[[ Material shown, beginning ]]

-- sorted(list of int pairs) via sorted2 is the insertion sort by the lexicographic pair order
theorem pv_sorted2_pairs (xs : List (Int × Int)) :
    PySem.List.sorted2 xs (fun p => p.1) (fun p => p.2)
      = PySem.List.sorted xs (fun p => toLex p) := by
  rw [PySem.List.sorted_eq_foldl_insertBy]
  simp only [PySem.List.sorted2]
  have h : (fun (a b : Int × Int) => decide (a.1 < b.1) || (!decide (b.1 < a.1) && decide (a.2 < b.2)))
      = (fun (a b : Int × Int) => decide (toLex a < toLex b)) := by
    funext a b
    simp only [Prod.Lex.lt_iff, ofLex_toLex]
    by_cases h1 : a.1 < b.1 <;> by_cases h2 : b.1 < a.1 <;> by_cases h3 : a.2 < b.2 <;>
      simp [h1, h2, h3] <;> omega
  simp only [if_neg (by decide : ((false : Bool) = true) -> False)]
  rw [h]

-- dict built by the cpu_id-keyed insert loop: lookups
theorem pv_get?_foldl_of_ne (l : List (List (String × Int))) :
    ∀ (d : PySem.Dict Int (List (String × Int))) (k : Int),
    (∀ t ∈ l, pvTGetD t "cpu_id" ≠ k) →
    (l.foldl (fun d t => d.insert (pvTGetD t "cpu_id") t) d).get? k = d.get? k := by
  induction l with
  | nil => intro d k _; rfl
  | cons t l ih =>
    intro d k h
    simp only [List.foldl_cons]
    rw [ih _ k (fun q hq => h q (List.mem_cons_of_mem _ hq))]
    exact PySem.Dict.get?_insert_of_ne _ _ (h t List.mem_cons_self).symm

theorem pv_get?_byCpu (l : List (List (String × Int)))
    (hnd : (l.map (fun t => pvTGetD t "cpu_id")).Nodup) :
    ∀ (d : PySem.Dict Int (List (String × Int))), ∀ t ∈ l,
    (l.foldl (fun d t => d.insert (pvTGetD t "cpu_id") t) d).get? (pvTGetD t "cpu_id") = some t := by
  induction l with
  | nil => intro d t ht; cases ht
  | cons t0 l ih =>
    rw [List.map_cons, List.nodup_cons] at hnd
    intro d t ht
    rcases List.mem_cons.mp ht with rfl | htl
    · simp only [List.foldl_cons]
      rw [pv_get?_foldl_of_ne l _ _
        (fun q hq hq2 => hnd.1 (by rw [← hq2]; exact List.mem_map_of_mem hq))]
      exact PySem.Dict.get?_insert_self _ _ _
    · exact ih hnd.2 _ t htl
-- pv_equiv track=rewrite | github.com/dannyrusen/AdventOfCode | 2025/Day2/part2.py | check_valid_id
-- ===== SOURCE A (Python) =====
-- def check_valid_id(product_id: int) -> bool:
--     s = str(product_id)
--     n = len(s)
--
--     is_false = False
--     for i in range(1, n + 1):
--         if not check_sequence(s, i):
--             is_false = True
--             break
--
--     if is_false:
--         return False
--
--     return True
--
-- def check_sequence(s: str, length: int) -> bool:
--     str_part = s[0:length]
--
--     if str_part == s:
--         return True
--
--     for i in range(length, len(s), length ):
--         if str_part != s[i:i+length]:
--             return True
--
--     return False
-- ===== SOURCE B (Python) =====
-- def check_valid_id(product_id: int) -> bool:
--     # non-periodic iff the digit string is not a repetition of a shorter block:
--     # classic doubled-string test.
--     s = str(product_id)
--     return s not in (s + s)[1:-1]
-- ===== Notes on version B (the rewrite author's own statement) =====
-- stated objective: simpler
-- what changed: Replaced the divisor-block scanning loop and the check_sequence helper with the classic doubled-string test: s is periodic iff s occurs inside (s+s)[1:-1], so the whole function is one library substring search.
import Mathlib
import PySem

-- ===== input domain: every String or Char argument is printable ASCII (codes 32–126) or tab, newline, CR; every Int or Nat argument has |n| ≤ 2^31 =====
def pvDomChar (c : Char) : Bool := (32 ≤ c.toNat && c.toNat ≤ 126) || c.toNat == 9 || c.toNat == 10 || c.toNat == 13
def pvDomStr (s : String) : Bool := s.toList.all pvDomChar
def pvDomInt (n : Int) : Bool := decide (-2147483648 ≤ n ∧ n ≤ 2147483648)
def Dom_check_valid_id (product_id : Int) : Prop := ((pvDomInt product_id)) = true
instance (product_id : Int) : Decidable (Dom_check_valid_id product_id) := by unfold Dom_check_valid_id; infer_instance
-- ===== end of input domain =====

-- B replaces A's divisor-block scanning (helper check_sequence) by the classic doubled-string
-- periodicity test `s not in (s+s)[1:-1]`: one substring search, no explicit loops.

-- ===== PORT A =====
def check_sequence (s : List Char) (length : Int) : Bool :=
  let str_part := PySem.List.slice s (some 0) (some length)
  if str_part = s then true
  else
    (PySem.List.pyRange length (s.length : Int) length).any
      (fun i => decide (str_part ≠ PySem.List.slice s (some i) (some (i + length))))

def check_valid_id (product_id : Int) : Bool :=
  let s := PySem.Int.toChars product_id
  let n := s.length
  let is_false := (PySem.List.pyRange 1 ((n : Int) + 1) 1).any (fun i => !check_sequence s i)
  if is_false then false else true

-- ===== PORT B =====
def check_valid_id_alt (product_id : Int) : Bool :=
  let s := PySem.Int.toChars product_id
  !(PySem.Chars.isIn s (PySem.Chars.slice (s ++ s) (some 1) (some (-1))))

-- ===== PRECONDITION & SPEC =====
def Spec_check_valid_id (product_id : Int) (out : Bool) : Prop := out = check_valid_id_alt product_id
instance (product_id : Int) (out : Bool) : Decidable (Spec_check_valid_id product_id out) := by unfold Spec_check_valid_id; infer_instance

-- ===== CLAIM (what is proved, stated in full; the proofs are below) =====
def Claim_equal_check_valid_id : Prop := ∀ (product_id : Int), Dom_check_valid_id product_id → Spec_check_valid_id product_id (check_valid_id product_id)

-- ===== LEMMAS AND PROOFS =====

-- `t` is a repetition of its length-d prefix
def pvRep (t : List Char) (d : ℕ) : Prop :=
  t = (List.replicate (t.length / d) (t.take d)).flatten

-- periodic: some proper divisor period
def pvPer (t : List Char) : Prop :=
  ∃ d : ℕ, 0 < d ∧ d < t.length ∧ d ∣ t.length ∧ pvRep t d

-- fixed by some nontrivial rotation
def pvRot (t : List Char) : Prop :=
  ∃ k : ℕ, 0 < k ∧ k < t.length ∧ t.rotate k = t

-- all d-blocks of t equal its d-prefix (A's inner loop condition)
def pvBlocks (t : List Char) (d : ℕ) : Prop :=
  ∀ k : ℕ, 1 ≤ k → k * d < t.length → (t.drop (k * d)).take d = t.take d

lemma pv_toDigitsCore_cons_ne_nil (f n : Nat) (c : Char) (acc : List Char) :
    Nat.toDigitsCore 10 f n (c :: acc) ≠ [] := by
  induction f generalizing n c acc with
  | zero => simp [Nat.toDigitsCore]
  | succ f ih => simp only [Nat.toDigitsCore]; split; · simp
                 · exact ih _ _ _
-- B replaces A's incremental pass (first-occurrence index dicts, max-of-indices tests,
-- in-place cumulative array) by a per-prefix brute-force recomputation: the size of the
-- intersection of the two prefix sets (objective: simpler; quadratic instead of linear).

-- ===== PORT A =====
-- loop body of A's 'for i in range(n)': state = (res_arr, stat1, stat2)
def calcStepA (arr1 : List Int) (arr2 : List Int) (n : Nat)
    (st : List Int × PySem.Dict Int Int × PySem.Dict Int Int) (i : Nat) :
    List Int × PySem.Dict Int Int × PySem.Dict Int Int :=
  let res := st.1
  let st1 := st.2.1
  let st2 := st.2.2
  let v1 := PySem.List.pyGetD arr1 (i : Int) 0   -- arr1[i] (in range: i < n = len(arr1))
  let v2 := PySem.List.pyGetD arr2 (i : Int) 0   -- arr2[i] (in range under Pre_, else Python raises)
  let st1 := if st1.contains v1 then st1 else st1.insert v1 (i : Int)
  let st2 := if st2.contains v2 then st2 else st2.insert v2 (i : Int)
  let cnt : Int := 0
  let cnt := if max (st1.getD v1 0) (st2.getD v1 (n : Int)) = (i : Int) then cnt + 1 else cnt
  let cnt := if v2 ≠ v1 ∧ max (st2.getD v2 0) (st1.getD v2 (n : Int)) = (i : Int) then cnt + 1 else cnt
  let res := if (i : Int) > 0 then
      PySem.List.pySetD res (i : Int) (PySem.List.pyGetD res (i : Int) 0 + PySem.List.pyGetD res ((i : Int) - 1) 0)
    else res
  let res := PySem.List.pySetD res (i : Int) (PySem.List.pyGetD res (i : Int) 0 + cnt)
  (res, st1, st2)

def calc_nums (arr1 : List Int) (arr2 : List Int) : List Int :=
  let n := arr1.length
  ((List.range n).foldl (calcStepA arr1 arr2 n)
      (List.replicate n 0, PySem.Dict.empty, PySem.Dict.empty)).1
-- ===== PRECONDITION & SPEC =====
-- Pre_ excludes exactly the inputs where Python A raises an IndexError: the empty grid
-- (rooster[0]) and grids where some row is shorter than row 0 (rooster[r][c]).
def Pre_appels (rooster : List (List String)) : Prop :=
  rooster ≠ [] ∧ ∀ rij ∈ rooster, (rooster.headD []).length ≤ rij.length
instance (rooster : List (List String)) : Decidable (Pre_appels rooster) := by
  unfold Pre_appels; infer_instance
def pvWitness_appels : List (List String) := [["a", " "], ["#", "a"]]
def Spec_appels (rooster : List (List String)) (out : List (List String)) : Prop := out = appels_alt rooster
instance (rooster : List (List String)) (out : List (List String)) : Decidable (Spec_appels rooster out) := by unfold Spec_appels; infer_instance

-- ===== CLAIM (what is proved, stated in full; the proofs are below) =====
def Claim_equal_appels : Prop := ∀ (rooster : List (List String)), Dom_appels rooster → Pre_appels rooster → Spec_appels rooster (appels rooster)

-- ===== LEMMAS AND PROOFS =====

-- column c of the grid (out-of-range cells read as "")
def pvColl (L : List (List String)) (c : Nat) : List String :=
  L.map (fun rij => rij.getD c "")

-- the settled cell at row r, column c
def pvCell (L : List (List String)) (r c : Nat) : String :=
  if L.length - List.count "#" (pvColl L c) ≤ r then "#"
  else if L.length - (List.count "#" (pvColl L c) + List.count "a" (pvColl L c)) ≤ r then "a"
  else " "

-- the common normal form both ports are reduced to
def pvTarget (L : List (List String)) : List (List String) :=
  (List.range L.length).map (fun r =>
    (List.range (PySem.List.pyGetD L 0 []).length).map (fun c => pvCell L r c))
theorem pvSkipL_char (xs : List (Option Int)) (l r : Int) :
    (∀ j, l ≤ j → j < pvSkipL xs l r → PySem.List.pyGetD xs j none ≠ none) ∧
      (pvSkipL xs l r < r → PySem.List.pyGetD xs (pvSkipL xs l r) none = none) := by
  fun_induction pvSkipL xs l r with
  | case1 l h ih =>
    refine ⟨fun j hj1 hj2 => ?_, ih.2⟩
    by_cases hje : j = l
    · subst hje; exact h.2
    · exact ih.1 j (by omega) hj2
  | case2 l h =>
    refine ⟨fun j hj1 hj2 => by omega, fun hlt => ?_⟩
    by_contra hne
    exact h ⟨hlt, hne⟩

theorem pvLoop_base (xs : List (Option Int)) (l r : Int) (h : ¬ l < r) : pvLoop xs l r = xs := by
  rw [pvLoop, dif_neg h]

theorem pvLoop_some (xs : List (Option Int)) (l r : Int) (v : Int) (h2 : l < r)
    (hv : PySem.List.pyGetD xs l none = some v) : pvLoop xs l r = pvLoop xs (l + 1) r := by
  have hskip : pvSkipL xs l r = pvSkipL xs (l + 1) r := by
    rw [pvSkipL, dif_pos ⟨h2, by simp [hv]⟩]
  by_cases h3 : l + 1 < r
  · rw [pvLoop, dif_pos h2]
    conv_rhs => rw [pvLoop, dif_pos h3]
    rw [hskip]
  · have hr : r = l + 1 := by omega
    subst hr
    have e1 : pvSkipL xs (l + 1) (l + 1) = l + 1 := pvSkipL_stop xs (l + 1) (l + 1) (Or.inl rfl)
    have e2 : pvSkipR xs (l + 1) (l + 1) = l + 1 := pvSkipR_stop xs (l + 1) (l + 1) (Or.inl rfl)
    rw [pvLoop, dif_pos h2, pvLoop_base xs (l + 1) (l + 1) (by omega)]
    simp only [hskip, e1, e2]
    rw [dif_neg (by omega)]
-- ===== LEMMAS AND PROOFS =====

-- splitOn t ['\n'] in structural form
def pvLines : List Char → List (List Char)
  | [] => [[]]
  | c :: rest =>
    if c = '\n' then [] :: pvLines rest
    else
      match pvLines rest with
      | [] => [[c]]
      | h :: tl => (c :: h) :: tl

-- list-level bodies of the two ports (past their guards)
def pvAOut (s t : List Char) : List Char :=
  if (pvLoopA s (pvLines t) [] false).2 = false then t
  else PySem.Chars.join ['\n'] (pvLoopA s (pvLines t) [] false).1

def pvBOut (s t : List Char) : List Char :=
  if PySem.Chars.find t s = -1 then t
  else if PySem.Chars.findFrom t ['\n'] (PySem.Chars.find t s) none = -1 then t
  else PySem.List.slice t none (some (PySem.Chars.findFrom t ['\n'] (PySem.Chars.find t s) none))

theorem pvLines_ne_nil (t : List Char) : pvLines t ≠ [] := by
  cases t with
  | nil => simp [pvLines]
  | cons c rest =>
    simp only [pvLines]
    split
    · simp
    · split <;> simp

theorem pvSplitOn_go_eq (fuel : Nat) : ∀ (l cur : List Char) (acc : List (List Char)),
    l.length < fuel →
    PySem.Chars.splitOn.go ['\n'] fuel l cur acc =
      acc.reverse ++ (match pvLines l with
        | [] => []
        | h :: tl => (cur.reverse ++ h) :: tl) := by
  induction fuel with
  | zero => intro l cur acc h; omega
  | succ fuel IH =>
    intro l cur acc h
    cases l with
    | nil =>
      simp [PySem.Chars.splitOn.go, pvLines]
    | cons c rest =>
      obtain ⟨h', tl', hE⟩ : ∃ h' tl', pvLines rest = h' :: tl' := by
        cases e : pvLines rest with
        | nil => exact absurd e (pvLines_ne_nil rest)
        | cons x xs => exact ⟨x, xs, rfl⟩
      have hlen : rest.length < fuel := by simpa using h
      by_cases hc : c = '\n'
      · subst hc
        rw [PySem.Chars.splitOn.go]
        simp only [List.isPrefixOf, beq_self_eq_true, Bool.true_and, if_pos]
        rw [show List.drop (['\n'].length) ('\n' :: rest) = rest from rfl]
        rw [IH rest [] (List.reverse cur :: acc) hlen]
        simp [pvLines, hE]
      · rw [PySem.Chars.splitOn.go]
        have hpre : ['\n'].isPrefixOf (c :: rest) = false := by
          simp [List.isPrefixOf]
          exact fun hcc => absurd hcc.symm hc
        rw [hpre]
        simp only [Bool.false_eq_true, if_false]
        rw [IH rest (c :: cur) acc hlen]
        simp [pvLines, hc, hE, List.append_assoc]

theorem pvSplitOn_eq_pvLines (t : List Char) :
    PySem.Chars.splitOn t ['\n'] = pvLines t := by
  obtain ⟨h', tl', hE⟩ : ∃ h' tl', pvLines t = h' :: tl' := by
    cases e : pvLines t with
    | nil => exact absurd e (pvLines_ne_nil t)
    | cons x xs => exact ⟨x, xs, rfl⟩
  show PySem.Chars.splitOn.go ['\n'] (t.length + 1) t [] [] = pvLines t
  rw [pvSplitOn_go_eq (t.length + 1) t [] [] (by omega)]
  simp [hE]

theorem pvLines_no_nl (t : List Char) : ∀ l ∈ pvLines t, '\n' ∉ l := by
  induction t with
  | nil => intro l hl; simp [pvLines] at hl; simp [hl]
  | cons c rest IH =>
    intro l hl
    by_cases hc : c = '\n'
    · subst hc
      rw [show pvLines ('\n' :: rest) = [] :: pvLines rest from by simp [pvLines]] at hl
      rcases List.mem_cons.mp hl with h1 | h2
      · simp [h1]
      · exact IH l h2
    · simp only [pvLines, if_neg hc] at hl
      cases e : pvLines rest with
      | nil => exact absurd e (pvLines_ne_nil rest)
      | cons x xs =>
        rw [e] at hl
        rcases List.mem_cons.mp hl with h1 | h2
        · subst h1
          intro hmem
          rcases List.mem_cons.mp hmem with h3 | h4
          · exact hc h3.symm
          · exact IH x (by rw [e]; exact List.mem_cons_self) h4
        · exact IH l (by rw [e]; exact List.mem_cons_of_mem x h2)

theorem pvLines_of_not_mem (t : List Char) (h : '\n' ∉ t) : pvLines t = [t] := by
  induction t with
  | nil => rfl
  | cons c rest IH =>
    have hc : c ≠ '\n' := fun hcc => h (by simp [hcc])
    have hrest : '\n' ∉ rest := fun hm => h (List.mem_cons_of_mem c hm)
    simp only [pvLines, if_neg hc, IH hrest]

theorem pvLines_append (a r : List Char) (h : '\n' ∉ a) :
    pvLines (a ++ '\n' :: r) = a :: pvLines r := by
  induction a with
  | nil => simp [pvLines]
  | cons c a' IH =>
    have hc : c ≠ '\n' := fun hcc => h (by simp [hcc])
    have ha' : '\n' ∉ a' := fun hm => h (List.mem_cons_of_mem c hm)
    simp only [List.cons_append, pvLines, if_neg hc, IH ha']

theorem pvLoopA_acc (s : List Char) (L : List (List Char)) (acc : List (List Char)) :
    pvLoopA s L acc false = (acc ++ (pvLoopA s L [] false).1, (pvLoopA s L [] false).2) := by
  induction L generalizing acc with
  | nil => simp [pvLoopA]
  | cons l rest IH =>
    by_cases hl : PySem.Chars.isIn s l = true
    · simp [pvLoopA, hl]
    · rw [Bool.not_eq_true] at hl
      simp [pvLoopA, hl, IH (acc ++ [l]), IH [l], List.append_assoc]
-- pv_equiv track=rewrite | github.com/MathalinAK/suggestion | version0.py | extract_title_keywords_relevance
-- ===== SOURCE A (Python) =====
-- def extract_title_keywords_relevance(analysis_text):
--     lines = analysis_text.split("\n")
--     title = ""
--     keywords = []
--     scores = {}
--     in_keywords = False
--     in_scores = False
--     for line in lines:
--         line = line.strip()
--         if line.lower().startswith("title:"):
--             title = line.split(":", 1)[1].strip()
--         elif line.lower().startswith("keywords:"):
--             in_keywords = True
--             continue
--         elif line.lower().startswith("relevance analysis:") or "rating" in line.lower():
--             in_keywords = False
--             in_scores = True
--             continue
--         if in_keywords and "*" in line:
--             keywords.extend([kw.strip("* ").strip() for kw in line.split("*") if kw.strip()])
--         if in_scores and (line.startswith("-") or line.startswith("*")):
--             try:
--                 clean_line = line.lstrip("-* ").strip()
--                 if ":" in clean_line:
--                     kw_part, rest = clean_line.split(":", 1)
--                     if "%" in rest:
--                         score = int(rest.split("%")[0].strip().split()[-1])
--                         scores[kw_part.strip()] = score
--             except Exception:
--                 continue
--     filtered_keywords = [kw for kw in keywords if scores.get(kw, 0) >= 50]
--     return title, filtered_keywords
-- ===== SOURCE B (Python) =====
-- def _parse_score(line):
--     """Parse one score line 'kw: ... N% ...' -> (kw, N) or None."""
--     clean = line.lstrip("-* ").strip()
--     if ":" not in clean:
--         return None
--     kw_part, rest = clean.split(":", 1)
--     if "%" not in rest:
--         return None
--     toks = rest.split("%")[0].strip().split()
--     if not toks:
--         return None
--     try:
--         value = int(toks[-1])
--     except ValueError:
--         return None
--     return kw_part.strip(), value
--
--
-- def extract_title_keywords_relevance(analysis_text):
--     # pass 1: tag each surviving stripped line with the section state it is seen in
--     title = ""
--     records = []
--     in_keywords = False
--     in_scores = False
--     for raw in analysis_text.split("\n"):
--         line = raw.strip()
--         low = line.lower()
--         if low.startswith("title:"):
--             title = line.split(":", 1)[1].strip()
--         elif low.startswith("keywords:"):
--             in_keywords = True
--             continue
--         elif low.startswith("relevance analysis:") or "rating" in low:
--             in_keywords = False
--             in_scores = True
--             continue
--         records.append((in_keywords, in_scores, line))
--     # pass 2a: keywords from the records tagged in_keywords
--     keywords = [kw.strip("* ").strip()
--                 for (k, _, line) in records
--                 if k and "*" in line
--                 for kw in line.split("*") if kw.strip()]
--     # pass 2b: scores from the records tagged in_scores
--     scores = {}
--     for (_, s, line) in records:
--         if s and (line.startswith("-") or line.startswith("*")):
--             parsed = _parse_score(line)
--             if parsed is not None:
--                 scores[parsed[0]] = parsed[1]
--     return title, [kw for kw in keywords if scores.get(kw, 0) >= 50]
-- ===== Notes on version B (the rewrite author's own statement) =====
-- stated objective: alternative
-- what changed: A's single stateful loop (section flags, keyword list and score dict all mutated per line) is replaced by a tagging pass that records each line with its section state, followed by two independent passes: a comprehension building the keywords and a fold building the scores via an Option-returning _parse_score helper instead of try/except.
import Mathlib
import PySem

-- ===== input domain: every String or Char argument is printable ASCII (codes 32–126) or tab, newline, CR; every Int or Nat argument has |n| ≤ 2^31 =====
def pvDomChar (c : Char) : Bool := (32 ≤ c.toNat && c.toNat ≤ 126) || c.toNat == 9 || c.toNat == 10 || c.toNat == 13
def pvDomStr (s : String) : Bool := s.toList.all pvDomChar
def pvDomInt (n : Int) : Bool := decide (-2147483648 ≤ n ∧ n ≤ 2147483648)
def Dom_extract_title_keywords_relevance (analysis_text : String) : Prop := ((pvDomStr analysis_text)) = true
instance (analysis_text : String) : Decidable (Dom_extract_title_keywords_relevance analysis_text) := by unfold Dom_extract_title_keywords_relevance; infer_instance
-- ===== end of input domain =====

[[ Material shown, end ]]
[[ Material shown, beginning ]]

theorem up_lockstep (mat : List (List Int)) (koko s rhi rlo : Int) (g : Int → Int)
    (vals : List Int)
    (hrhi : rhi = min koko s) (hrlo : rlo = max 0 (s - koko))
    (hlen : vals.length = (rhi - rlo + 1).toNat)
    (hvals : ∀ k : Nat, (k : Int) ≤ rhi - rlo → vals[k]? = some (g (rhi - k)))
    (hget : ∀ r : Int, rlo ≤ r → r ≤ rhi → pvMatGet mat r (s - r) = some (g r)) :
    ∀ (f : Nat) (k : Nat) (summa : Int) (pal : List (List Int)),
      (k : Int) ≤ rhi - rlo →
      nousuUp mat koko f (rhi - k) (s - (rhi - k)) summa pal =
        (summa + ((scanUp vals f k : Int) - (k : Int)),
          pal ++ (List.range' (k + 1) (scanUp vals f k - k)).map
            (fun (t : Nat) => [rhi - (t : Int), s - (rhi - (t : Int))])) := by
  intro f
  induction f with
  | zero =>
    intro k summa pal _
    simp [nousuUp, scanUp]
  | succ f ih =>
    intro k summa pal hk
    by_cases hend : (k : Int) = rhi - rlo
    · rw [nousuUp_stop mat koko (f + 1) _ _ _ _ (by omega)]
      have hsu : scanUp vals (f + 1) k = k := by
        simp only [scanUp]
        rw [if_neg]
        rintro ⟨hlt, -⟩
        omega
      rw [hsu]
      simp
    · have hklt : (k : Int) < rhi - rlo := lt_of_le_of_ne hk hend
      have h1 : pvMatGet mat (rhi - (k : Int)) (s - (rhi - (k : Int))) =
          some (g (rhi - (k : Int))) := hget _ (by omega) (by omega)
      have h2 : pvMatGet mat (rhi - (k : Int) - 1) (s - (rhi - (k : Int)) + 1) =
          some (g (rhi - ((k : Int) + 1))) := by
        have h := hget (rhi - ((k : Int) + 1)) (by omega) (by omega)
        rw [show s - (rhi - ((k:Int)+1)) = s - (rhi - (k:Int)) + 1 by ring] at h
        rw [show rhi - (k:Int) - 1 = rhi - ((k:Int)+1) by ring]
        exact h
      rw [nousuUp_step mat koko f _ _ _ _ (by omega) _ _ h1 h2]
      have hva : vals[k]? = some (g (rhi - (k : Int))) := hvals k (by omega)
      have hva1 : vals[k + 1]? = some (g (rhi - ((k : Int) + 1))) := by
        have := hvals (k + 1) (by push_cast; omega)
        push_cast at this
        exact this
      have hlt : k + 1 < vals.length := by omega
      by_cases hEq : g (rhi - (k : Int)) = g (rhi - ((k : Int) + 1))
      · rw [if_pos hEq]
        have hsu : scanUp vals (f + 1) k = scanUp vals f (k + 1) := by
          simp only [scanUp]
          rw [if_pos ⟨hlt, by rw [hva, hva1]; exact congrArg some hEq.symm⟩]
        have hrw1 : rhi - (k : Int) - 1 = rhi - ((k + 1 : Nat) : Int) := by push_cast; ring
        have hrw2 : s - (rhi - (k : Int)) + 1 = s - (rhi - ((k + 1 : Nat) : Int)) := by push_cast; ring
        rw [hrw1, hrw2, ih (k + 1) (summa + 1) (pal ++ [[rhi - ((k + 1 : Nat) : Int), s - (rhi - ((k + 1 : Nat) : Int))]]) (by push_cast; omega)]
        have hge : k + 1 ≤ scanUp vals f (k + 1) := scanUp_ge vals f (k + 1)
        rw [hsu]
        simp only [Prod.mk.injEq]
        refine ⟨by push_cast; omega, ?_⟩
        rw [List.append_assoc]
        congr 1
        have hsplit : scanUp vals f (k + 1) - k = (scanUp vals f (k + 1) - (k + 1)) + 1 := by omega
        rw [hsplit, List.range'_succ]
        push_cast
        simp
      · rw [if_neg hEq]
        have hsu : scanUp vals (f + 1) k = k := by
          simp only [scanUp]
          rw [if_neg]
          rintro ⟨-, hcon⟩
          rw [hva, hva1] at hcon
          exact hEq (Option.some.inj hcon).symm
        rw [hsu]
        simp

[[ Material shown, end ]]

> _Work order_:
In the data above, start at the line that has "-- sorted(list of", stop after the line that has "theorem pv_get?_foldl_of_ne (l", and print every line in between exactly as it stands.

> _Exercise output_:
-- sorted(list of int pairs) via sorted2 is the insertion sort by the lexicographic pair order
theorem pv_sorted2_pairs (xs : List (Int × Int)) :
    PySem.List.sorted2 xs (fun p => p.1) (fun p => p.2)
      = PySem.List.sorted xs (fun p => toLex p) := by
  rw [PySem.List.sorted_eq_foldl_insertBy]
  simp only [PySem.List.sorted2]
  have h : (fun (a b : Int × Int) => decide (a.1 < b.1) || (!decide (b.1 < a.1) && decide (a.2 < b.2)))
      = (fun (a b : Int × Int) => decide (toLex a < toLex b)) := by
    funext a b
    simp only [Prod.Lex.lt_iff, ofLex_toLex]
    by_cases h1 : a.1 < b.1 <;> by_cases h2 : b.1 < a.1 <;> by_cases h3 : a.2 < b.2 <;>
      simp [h1, h2, h3] <;> omega
  simp only [if_neg (by decide : ((false : Bool) = true) -> False)]
  rw [h]

-- dict built by the cpu_id-keyed insert loop: lookups
theorem pv_get?_foldl_of_ne (l : List (List (String × Int))) :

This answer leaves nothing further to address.